**** INFORMATION SHOWN

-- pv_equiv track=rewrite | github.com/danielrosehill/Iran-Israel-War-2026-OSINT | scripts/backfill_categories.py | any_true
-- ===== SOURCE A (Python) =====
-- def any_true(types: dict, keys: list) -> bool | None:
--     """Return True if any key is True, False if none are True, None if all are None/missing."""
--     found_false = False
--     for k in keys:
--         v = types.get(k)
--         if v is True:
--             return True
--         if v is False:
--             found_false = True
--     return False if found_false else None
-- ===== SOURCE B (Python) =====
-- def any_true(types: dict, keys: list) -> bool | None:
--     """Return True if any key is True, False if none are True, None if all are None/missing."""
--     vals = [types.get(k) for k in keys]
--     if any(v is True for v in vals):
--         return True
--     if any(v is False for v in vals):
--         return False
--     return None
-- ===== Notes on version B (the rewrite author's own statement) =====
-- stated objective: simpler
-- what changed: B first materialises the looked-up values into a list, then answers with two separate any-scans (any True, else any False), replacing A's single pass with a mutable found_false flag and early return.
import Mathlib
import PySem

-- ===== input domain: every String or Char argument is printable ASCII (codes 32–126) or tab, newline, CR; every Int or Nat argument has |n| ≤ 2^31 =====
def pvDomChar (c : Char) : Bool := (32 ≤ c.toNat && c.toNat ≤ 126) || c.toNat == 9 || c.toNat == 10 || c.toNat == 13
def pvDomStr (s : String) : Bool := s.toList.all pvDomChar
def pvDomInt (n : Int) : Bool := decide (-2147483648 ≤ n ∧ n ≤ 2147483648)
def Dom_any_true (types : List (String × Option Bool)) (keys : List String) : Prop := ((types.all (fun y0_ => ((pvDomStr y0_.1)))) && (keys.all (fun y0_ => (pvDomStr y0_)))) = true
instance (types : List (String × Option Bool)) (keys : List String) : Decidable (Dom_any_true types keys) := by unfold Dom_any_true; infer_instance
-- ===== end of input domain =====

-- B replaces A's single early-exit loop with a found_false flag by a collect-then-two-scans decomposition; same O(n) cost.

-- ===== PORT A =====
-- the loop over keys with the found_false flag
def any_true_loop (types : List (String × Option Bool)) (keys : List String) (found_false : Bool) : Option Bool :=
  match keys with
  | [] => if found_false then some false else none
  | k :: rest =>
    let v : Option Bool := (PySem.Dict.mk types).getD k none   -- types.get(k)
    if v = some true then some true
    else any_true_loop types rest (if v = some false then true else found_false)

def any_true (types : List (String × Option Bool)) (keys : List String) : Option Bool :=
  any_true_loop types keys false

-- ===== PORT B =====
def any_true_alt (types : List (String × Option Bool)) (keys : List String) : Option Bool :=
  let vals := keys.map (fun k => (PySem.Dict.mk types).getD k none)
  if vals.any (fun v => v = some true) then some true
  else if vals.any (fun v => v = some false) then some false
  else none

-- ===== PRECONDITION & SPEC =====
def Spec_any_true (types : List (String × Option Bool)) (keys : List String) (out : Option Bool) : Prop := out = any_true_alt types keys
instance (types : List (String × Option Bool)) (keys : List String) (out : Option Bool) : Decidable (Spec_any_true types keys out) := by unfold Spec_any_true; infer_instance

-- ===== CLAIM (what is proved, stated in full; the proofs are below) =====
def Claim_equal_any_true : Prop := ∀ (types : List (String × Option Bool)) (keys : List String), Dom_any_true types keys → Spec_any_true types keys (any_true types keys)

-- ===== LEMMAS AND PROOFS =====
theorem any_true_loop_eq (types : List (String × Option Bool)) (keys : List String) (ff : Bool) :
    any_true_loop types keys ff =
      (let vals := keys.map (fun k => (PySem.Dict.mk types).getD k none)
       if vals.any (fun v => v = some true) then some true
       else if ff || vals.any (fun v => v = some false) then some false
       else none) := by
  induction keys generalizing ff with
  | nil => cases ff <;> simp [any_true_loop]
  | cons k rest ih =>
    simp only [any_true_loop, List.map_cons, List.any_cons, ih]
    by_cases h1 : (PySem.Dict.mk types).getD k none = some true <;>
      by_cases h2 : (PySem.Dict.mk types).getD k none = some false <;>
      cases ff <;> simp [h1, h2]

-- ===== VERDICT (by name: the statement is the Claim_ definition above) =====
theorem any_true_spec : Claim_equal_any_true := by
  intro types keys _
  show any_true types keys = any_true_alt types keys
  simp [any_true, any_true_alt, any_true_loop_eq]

********

*THE PROBLEM*
Reproduce the listing in full. Change nothing.

*OUTPUT FOR THIS EXERCISE*
-- pv_equiv track=rewrite | github.com/danielrosehill/Iran-Israel-War-2026-OSINT | scripts/backfill_categories.py | any_true
-- ===== SOURCE A (Python) =====
-- def any_true(types: dict, keys: list) -> bool | None:
--     """Return True if any key is True, False if none are True, None if all are None/missing."""
--     found_false = False
--     for k in keys:
--         v = types.get(k)
--         if v is True:
--             return True
--         if v is False:
--             found_false = True
--     return False if found_false else None
-- ===== SOURCE B (Python) =====
-- def any_true(types: dict, keys: list) -> bool | None:
--     """Return True if any key is True, False if none are True, None if all are None/missing."""
--     vals = [types.get(k) for k in keys]
--     if any(v is True for v in vals):
--         return True
--     if any(v is False for v in vals):
--         return False
--     return None
-- ===== Notes on version B (the rewrite author's own statement) =====
-- stated objective: simpler
-- what changed: B first materialises the looked-up values into a list, then answers with two separate any-scans (any True, else any False), replacing A's single pass with a mutable found_false flag and early return.
import Mathlib
import PySem

-- ===== input domain: every String or Char argument is printable ASCII (codes 32–126) or tab, newline, CR; every Int or Nat argument has |n| ≤ 2^31 =====
def pvDomChar (c : Char) : Bool := (32 ≤ c.toNat && c.toNat ≤ 126) || c.toNat == 9 || c.toNat == 10 || c.toNat == 13
def pvDomStr (s : String) : Bool := s.toList.all pvDomChar
def pvDomInt (n : Int) : Bool := decide (-2147483648 ≤ n ∧ n ≤ 2147483648)
def Dom_any_true (types : List (String × Option Bool)) (keys : List String) : Prop := ((types.all (fun y0_ => ((pvDomStr y0_.1)))) && (keys.all (fun y0_ => (pvDomStr y0_)))) = true
instance (types : List (String × Option Bool)) (keys : List String) : Decidable (Dom_any_true types keys) := by unfold Dom_any_true; infer_instance
-- ===== end of input domain =====

-- B replaces A's single early-exit loop with a found_false flag by a collect-then-two-scans decomposition; same O(n) cost.

-- ===== PORT A =====
-- the loop over keys with the found_false flag
def any_true_loop (types : List (String × Option Bool)) (keys : List String) (found_false : Bool) : Option Bool :=
  match keys with
  | [] => if found_false then some false else none
  | k :: rest =>
    let v : Option Bool := (PySem.Dict.mk types).getD k none   -- types.get(k)
    if v = some true then some true
    else any_true_loop types rest (if v = some false then true else found_false)

def any_true (types : List (String × Option Bool)) (keys : List String) : Option Bool :=
  any_true_loop types keys false

-- ===== PORT B =====
def any_true_alt (types : List (String × Option Bool)) (keys : List String) : Option Bool :=
  let vals := keys.map (fun k => (PySem.Dict.mk types).getD k none)
  if vals.any (fun v => v = some true) then some true
  else if vals.any (fun v => v = some false) then some false
  else none

-- ===== PRECONDITION & SPEC =====
def Spec_any_true (types : List (String × Option Bool)) (keys : List String) (out : Option Bool) : Prop := out = any_true_alt types keys
instance (types : List (String × Option Bool)) (keys : List String) (out : Option Bool) : Decidable (Spec_any_true types keys out) := by unfold Spec_any_true; infer_instance

-- ===== CLAIM (what is proved, stated in full; the proofs are below) =====
def Claim_equal_any_true : Prop := ∀ (types : List (String × Option Bool)) (keys : List String), Dom_any_true types keys → Spec_any_true types keys (any_true types keys)

-- ===== LEMMAS AND PROOFS =====
theorem any_true_loop_eq (types : List (String × Option Bool)) (keys : List String) (ff : Bool) :
    any_true_loop types keys ff =
      (let vals := keys.map (fun k => (PySem.Dict.mk types).getD k none)
       if vals.any (fun v => v = some true) then some true
       else if ff || vals.any (fun v => v = some false) then some false
       else none) := by
  induction keys generalizing ff with
  | nil => cases ff <;> simp [any_true_loop]
  | cons k rest ih =>
    simp only [any_true_loop, List.map_cons, List.any_cons, ih]
    by_cases h1 : (PySem.Dict.mk types).getD k none = some true <;>
      by_cases h2 : (PySem.Dict.mk types).getD k none = some false <;>
      cases ff <;> simp [h1, h2]

-- ===== VERDICT (by name: the statement is the Claim_ definition above) =====
theorem any_true_spec : Claim_equal_any_true := by
  intro types keys _
  show any_true types keys = any_true_alt types keys
  simp [any_true, any_true_alt, any_true_loop_eq]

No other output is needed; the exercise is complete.